EXERCISE PROMPT: Using the records below, give the number of lines where the string "that" shows up. Add nothing to it.

WORKING DATA:
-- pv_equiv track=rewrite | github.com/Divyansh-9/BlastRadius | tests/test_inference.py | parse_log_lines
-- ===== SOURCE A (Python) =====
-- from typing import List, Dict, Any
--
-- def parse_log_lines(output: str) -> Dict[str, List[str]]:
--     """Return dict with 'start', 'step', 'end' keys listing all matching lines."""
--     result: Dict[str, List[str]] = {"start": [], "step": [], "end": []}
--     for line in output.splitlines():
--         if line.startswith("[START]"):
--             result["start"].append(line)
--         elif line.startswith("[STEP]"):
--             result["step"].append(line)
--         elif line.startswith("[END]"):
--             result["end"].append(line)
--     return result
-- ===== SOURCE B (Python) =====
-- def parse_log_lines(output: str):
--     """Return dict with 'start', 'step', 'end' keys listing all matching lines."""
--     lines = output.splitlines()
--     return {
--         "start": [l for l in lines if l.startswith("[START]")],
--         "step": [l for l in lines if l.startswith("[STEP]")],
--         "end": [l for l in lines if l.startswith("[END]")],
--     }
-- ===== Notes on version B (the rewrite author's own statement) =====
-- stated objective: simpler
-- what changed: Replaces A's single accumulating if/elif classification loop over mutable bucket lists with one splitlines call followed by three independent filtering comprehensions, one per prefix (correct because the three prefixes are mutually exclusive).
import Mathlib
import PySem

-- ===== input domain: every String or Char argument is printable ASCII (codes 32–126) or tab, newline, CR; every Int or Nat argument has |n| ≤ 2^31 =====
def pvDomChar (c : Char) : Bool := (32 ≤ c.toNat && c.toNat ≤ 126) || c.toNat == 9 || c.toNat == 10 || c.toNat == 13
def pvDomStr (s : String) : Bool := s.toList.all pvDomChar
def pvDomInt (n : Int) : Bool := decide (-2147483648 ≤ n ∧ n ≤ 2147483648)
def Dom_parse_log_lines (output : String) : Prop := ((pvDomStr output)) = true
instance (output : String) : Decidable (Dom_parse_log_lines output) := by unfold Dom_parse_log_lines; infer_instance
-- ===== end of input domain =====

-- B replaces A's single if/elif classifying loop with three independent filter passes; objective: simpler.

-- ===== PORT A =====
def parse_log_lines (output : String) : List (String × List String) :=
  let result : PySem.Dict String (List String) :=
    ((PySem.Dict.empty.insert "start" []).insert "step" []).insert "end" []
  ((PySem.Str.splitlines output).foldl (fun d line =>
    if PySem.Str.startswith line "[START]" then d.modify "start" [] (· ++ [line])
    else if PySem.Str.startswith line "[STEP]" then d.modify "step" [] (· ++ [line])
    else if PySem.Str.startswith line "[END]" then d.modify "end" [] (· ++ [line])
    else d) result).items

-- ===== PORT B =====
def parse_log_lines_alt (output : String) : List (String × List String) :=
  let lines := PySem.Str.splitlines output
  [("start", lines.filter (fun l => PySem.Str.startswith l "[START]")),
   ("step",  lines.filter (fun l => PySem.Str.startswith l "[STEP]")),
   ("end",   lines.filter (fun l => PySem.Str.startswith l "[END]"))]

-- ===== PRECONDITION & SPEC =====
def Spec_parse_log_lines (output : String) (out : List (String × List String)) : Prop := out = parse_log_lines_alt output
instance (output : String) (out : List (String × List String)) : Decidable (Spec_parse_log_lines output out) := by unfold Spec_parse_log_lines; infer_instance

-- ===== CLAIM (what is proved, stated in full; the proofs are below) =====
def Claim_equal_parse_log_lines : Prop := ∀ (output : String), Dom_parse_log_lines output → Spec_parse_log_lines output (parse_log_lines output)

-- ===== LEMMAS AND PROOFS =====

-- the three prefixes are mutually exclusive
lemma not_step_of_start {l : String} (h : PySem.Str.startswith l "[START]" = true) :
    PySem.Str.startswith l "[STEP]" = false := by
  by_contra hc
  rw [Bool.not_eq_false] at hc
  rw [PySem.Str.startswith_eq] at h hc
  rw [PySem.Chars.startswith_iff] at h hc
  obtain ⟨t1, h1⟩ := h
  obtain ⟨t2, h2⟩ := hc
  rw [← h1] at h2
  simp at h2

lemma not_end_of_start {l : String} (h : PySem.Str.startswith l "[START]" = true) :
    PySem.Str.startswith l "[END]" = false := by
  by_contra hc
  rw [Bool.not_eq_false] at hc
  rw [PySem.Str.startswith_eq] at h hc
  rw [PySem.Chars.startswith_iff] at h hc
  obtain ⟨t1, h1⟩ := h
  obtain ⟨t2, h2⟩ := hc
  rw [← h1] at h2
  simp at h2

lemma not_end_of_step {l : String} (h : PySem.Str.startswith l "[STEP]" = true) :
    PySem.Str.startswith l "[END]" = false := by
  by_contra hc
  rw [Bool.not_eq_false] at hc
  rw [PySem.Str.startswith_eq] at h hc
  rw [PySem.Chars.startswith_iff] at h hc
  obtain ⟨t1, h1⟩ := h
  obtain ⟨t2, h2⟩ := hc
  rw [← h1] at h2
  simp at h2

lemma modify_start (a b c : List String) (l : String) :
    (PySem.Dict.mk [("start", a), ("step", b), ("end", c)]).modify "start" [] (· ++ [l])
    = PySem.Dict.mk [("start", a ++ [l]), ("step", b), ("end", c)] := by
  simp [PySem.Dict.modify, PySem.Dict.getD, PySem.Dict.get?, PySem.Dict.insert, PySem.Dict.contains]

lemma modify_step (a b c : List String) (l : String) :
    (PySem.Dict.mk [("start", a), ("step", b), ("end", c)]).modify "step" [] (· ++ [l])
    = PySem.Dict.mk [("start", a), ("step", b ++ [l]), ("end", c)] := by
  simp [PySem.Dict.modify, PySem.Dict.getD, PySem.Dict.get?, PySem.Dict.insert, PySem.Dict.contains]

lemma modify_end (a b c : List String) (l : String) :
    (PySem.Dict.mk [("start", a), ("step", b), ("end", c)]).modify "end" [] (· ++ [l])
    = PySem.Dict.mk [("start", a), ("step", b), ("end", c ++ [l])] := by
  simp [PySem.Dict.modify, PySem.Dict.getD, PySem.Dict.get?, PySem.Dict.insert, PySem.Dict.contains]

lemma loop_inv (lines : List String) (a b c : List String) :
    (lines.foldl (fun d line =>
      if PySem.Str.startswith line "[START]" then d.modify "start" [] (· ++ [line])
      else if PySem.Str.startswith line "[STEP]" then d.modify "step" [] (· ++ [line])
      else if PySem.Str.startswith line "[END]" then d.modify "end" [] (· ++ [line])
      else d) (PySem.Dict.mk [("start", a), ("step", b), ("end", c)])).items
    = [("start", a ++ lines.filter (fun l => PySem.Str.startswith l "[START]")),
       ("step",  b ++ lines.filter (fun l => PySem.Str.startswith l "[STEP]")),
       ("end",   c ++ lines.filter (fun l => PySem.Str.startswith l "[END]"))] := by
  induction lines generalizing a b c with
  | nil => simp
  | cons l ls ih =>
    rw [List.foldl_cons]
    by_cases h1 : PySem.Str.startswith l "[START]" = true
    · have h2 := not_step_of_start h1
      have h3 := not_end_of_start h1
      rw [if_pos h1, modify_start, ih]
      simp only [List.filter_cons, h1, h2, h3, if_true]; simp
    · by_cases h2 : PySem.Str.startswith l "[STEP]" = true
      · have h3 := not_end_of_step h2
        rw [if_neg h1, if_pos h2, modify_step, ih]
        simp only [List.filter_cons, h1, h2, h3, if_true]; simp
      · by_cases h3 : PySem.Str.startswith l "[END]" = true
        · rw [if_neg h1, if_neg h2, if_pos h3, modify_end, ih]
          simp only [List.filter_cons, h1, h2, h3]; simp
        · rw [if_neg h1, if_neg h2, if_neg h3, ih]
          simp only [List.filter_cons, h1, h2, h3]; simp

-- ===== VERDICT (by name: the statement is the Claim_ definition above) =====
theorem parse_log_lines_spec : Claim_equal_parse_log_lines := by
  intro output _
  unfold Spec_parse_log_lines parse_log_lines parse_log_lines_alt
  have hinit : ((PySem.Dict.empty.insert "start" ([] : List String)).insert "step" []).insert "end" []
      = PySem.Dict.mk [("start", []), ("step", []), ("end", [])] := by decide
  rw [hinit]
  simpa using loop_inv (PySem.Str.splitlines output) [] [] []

--

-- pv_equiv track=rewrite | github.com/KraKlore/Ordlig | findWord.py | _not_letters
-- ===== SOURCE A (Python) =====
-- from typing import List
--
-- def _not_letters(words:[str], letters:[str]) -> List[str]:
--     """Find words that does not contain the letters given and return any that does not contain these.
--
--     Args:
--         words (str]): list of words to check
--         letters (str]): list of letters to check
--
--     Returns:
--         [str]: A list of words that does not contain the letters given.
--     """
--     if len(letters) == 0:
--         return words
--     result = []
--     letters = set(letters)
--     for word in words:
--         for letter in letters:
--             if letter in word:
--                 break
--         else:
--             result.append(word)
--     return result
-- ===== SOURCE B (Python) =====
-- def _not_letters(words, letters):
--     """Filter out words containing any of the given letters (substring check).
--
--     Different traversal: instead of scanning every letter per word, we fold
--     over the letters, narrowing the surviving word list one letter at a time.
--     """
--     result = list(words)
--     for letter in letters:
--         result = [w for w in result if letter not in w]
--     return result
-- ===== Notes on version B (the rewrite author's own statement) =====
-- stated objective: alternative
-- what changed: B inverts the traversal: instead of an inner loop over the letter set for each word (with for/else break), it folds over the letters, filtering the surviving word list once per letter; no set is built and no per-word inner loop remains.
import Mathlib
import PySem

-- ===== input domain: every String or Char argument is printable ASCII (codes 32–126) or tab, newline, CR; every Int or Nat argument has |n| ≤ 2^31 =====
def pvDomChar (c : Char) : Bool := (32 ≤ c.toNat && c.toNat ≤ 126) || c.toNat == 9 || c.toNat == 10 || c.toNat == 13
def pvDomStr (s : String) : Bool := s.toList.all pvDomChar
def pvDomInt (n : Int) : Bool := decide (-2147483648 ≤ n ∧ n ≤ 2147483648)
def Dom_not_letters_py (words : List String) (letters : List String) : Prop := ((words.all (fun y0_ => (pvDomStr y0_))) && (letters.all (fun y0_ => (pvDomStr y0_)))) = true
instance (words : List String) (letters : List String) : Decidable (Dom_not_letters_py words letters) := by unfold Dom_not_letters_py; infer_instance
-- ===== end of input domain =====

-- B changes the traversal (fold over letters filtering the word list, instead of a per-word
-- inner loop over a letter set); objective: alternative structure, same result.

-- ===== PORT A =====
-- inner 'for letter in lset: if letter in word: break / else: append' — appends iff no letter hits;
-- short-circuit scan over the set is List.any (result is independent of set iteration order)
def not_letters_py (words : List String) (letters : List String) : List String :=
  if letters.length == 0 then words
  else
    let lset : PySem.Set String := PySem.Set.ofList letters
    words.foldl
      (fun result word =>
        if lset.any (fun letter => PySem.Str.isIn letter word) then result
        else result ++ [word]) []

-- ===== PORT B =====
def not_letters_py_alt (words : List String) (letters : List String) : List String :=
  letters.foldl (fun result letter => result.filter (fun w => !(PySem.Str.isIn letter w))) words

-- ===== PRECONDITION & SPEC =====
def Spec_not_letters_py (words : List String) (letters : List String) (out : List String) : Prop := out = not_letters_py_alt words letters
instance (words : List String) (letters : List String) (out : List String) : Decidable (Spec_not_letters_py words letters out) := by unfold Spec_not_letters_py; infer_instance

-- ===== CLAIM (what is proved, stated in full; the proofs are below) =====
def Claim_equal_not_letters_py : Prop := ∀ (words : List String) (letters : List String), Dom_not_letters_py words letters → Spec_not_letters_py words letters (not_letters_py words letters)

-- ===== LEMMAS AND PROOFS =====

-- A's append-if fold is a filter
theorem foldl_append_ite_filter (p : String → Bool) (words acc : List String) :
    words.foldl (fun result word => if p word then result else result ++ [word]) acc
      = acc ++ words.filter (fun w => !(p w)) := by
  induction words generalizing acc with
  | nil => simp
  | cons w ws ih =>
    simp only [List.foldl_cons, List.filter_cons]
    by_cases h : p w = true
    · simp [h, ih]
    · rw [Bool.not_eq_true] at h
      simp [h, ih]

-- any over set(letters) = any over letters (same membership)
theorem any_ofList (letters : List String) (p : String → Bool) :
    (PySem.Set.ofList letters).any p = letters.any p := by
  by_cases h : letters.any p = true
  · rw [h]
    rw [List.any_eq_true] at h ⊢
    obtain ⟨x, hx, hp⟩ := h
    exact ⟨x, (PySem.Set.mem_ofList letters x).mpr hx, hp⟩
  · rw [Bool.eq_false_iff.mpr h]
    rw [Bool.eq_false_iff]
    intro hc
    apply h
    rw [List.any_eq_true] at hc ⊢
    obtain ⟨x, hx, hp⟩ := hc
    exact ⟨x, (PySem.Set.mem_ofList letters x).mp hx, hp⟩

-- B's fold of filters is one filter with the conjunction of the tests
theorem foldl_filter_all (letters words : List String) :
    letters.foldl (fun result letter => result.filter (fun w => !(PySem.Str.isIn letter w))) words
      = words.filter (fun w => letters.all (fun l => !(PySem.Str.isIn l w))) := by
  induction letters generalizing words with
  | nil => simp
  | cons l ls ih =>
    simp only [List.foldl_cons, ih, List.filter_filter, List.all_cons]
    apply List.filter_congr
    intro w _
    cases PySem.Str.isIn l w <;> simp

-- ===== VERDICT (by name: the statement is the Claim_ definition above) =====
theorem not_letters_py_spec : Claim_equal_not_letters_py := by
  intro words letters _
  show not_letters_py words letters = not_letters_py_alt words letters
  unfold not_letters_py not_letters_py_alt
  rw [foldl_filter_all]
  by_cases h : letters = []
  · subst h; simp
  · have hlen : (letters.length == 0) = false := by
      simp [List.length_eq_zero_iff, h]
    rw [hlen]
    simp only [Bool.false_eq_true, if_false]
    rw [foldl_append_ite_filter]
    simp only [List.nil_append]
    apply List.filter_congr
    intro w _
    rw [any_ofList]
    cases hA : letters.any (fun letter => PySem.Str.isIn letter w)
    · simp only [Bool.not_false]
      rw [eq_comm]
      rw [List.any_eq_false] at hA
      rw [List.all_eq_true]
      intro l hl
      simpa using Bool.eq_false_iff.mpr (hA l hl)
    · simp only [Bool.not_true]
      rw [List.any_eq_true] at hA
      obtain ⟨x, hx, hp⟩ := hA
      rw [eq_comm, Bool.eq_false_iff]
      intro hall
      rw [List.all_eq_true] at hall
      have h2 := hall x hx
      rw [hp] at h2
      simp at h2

SOLUTION TO THIS TASK: 2